Bruce Freed, president and founder of the Center for Political Accountability (CPA), a Washington D.C.-based nonprofit that monitors campaign spending, said that the oil company “has a very weak record on reporting its spending.”

The CPA, which evaluates organizations based on accountability policies and practices, gave Chevron a rating of 60 percent. This is because it does not disclose spending to 501 [c] 4s (nonprofits that can spend extensively in elections) and discloses only the legally required expenditures, and because it does not archive its own political spending reports over multiple years, said Freed.

Campaign finance reports do not disclose all money spent in elections, as Richmond residents learned in 2014 when Chevron spent over $3 million to promote some candidates and defeat others.
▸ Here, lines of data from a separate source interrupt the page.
-- pv_equiv track=rewrite | github.com/Crypto-TII/claasp | tests/unit/cipher_modules/models/sat/sat_models/sat_xor_differential_model_test.py | count_sequences_of_ones
-- ===== SOURCE A (Python) =====
-- def count_sequences_of_ones(data, full_window_size):
--     count = 0
--     for entry in data:
--         for binary_str in entry.values():
--             binary_str = binary_str[2:]  # Remove the '0b' prefix
--             sequences = binary_str.split("0")
--             for seq in sequences:
--                 if len(seq) >= full_window_size:
--                     count += len(seq) - full_window_size + 1  # Count overlapping sequences
--     return count
-- ===== SOURCE B (Python) =====
-- def count_sequences_of_ones(data, full_window_size):
--     # Streaming scan: one pass per string with a run-length counter; a run is
--     # closed at every '0' and at end of string, contributing run-W+1 when long
--     # enough -- no intermediate segment list is allocated.
--     count = 0
--     for entry in data:
--         for binary_str in entry.values():
--             run = 0
--             for ch in binary_str[2:]:
--                 if ch == "0":
--                     if run >= full_window_size:
--                         count += run - full_window_size + 1
--                     run = 0
--                 else:
--                     run += 1
--             if run >= full_window_size:
--                 count += run - full_window_size + 1
--     return count
-- ===== Notes on version B (the rewrite author's own statement) =====
-- stated objective: alternative
-- what changed: Replaces split('0') plus a loop over the allocated segment list by a single character scan that keeps a run-length counter and closes a run at each '0' and at end of string.
import Mathlib
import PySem

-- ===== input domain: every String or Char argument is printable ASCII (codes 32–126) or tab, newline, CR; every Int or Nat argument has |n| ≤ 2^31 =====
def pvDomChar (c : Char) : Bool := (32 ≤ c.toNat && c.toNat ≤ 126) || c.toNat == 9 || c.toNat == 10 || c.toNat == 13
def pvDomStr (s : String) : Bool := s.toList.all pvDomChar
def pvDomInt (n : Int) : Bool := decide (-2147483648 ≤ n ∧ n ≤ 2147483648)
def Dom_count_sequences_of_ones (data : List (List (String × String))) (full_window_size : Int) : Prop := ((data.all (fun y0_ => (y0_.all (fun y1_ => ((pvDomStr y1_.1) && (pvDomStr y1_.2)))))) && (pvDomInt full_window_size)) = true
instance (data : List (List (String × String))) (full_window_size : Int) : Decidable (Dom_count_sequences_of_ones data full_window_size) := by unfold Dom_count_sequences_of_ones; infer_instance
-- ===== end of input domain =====

-- B replaces split('0') + a loop over the segment list by a single character scan
-- with a run-length counter (alternative decomposition, same asymptotic cost).

-- ===== PORT A =====
def count_sequences_of_ones (data : List (List (String × String))) (full_window_size : Int) : Int :=
  data.foldl (fun count entry =>
    ((PySem.Dict.ofList entry).values).foldl (fun count binary_str =>
      let bs := PySem.Chars.slice binary_str.toList (some 2) none   -- binary_str[2:]
      let sequences := PySem.Chars.splitOn bs ['0']                 -- binary_str.split("0")
      sequences.foldl (fun count seq =>
        if (seq.length : Int) ≥ full_window_size then
          count + seq.length - full_window_size + 1
        else count) count) count) 0

-- ===== PORT B =====
def count_sequences_of_ones_alt (data : List (List (String × String))) (full_window_size : Int) : Int :=
  data.foldl (fun count entry =>
    ((PySem.Dict.ofList entry).values).foldl (fun count binary_str =>
      let p := (PySem.Chars.slice binary_str.toList (some 2) none).foldl
        (fun (p : Int × Int) ch =>
          if ch = '0' then
            (if p.2 ≥ full_window_size then p.1 + p.2 - full_window_size + 1 else p.1, 0)
          else (p.1, p.2 + 1)) (count, 0)
      if p.2 ≥ full_window_size then p.1 + p.2 - full_window_size + 1 else p.1) count) 0

-- ===== PRECONDITION & SPEC =====
def Spec_count_sequences_of_ones (data : List (List (String × String))) (full_window_size : Int) (out : Int) : Prop := out = count_sequences_of_ones_alt data full_window_size
instance (data : List (List (String × String))) (full_window_size : Int) (out : Int) : Decidable (Spec_count_sequences_of_ones data full_window_size out) := by unfold Spec_count_sequences_of_ones; infer_instance

-- ===== CLAIM (what is proved, stated in full; the proofs are below) =====
def Claim_equal_count_sequences_of_ones : Prop := ∀ (data : List (List (String × String))) (full_window_size : Int), Dom_count_sequences_of_ones data full_window_size → Spec_count_sequences_of_ones data full_window_size (count_sequences_of_ones data full_window_size)

-- ===== LEMMAS AND PROOFS =====

-- structural description of s.split("0") on char lists
def pvMySplit : List Char → List (List Char)
  | [] => [[]]
  | c :: rest =>
      if c = '0' then [] :: pvMySplit rest
      else
        match pvMySplit rest with
        | [] => [[c]]
        | h :: t => (c :: h) :: t

def pvConsPre (p : List Char) : List (List Char) → List (List Char)
  | [] => [p]
  | h :: t => (p ++ h) :: t

lemma pvMySplit_ne_nil (cs : List Char) : pvMySplit cs ≠ [] := by
  cases cs with
  | nil => simp [pvMySplit]
  | cons c rest =>
    simp only [pvMySplit]
    split_ifs
    · simp
    · cases h : pvMySplit rest <;> simp

lemma pv_go_eq : ∀ (fuel : Nat) (l cur : List Char) (acc : List (List Char)),
    l.length < fuel →
    PySem.Chars.splitOn.go ['0'] fuel l cur acc = acc.reverse ++ pvConsPre cur.reverse (pvMySplit l) := by
  intro fuel
  induction fuel with
  | zero => intro l cur acc h; omega
  | succ n ih =>
    intro l cur acc h
    cases l with
    | nil =>
      simp [PySem.Chars.splitOn.go, pvMySplit, pvConsPre]
    | cons c rest =>
      by_cases hc : c = '0'
      · subst hc
        rw [show PySem.Chars.splitOn.go ['0'] (n+1) ('0' :: rest) cur acc
              = PySem.Chars.splitOn.go ['0'] n rest [] (cur.reverse :: acc) by
            simp [PySem.Chars.splitOn.go, List.isPrefixOf]]
        rw [ih rest [] (cur.reverse :: acc) (by simpa using Nat.lt_of_succ_lt_succ h)]
        obtain ⟨hh, tt, hht⟩ := List.exists_cons_of_ne_nil (pvMySplit_ne_nil rest)
        simp [pvMySplit, pvConsPre, hht]
      · rw [show PySem.Chars.splitOn.go ['0'] (n+1) (c :: rest) cur acc
              = PySem.Chars.splitOn.go ['0'] n rest (c :: cur) acc by
            have hbc : ('0' == c) = false := by simp [Ne.symm hc]
            simp [PySem.Chars.splitOn.go, List.isPrefixOf, hbc]]
        rw [ih rest (c :: cur) acc (by simpa using Nat.lt_of_succ_lt_succ h)]
        simp only [pvMySplit, if_neg hc]
        obtain ⟨hh, tt, hht⟩ := List.exists_cons_of_ne_nil (pvMySplit_ne_nil rest)
        rw [hht]
        simp [pvConsPre]

lemma pv_splitOn_eq (cs : List Char) : PySem.Chars.splitOn cs ['0'] = pvMySplit cs := by
  unfold PySem.Chars.splitOn
  rw [pv_go_eq (cs.length + 1) cs [] [] (by omega)]
  obtain ⟨hh, tt, hht⟩ := List.exists_cons_of_ne_nil (pvMySplit_ne_nil cs)
  rw [hht]; simp [pvConsPre]

def pvContrib (w n : Int) : Int := if n ≥ w then n - w + 1 else 0

def pvSumA (w : Int) : List Char → Int → Int → Int
  | [], run, count => count + pvContrib w run
  | c :: rest, run, count =>
      if c = '0' then pvSumA w rest 0 (count + pvContrib w run)
      else pvSumA w rest (run + 1) count

lemma pv_close_eq (w count run : Int) :
    (if run ≥ w then count + run - w + 1 else count) = count + pvContrib w run := by
  unfold pvContrib; split_ifs <;> ring

lemma pv_stream_eq_sumA (w : Int) : ∀ (cs : List Char) (run count : Int),
    (let p := cs.foldl (fun (p : Int × Int) ch =>
        if ch = '0' then (if p.2 ≥ w then p.1 + p.2 - w + 1 else p.1, 0)
        else (p.1, p.2 + 1)) (count, run);
      if p.2 ≥ w then p.1 + p.2 - w + 1 else p.1) = pvSumA w cs run count := by
  intro cs
  induction cs with
  | nil =>
    intro run count
    simpa [pvSumA] using pv_close_eq w count run
  | cons c rest ih =>
    intro run count
    by_cases hc : c = '0'
    · simp only [List.foldl_cons, hc, pvSumA]
      rw [show (if run ≥ w then count + run - w + 1 else count, (0 : Int))
            = (count + pvContrib w run, (0 : Int)) by rw [pv_close_eq]]
      exact ih 0 (count + pvContrib w run)
    · simp only [List.foldl_cons, if_neg hc, pvSumA]
      exact ih (run + 1) count

lemma pv_sumA_eq_foldA (w : Int) : ∀ (cs : List Char) (run count : Int),
    pvSumA w cs run count =
      (match pvMySplit cs with
        | [] => count
        | h :: t => t.foldl (fun count seq =>
            if (seq.length : Int) ≥ w then count + seq.length - w + 1 else count)
            (count + pvContrib w (run + h.length))) := by
  intro cs
  induction cs with
  | nil => intro run count; simp [pvMySplit, pvSumA]
  | cons c rest ih =>
    intro run count
    by_cases hc : c = '0'
    · subst hc
      rw [show pvSumA w ('0' :: rest) run count = pvSumA w rest 0 (count + pvContrib w run) from by
        simp [pvSumA]]
      rw [ih 0 (count + pvContrib w run)]
      obtain ⟨hh, tt, hht⟩ := List.exists_cons_of_ne_nil (pvMySplit_ne_nil rest)
      rw [show pvMySplit ('0' :: rest) = [] :: pvMySplit rest from by simp [pvMySplit]]
      rw [hht]
      simp only [List.foldl_cons]
      rw [pv_close_eq]
      norm_num
    · rw [show pvSumA w (c :: rest) run count = pvSumA w rest (run + 1) count from by
        simp [pvSumA, hc]]
      rw [ih (run + 1) count]
      obtain ⟨hh, tt, hht⟩ := List.exists_cons_of_ne_nil (pvMySplit_ne_nil rest)
      rw [show pvMySplit (c :: rest) = (c :: hh) :: tt from by simp [pvMySplit, hc, hht]]
      rw [hht]
      have harg : run + 1 + (hh.length : Int) = run + (((c :: hh).length : Nat) : Int) := by
        simp only [List.length_cons]; push_cast; ring
      exact congrArg (fun z => List.foldl
        (fun (count : Int) (seq : List Char) =>
          if (seq.length : Int) ≥ w then count + seq.length - w + 1 else count)
        (count + pvContrib w z) tt) harg

lemma pv_per_string (w count : Int) (cs : List Char) :
    (PySem.Chars.splitOn cs ['0']).foldl (fun count seq =>
        if (seq.length : Int) ≥ w then count + seq.length - w + 1 else count) count =
    (let p := cs.foldl (fun (p : Int × Int) ch =>
        if ch = '0' then (if p.2 ≥ w then p.1 + p.2 - w + 1 else p.1, 0)
        else (p.1, p.2 + 1)) (count, 0);
      if p.2 ≥ w then p.1 + p.2 - w + 1 else p.1) := by
  rw [pv_stream_eq_sumA, pv_sumA_eq_foldA, pv_splitOn_eq]
  obtain ⟨hh, tt, hht⟩ := List.exists_cons_of_ne_nil (pvMySplit_ne_nil cs)
  rw [hht]
  simp only [List.foldl_cons]
  rw [pv_close_eq]
  norm_num

-- ===== VERDICT (by name: the statement is the Claim_ definition above) =====
theorem count_sequences_of_ones_spec : Claim_equal_count_sequences_of_ones := by
  intro data w _
  unfold Spec_count_sequences_of_ones count_sequences_of_ones count_sequences_of_ones_alt
  congr 1
  funext count entry
  congr 1
  funext count' bs
  simpa using pv_per_string w count' (PySem.Chars.slice bs.toList (some 2) none)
The monetary influence that such corporations have on elections remains largely unseen.

“You can track some of it, but I can almost guarantee there is some we haven’t been able to track,” said ITWF’s Ward. “And I think California’s disclosures are probably superior to what it is in many other states.”

2 Comments

  1. Earl Richards on November 23, 2016 at 6:18 pm

    To understand the sleaze-side of Chevron, see www,truecostofchevron.com.



  2. Andres Soto on December 14, 2016 at 12:16 pm

    Thank you for covering such an important story! I am not at all surprised the corporate mainstream media did little to no coverage of this story.

    I am surprised the article did not mention the 2014 Richmond Mayoral and City Council election where Chevron spent more than $3,000,000 to defeat the Richmond Progressive Alliance supported candidates and all of the Chevron endorsed candidates LOST!!!

    It was a surreal, almost Orwellian, experience in Richmond for more than two years with every available billboard spewing Chevron’s media campaign, 12 out of 15 billboards at the Richmond BART Station and more throughout the system, the fake-news Richmond Standard, the fake non-profit, 4 Richmond….

    Measure Z is another popular repudiation of Chevron’s ham-handed local political spending. If they spent that much energy on cleaning up their deadly operations, perhaps there could be some common ground.

    Unfortunately, they are currently fighting against rules to establish refinery emissions limits and reduced pollution related death impacts in the Bay Area at the Bay Area Air Quality Management District. Shame!!!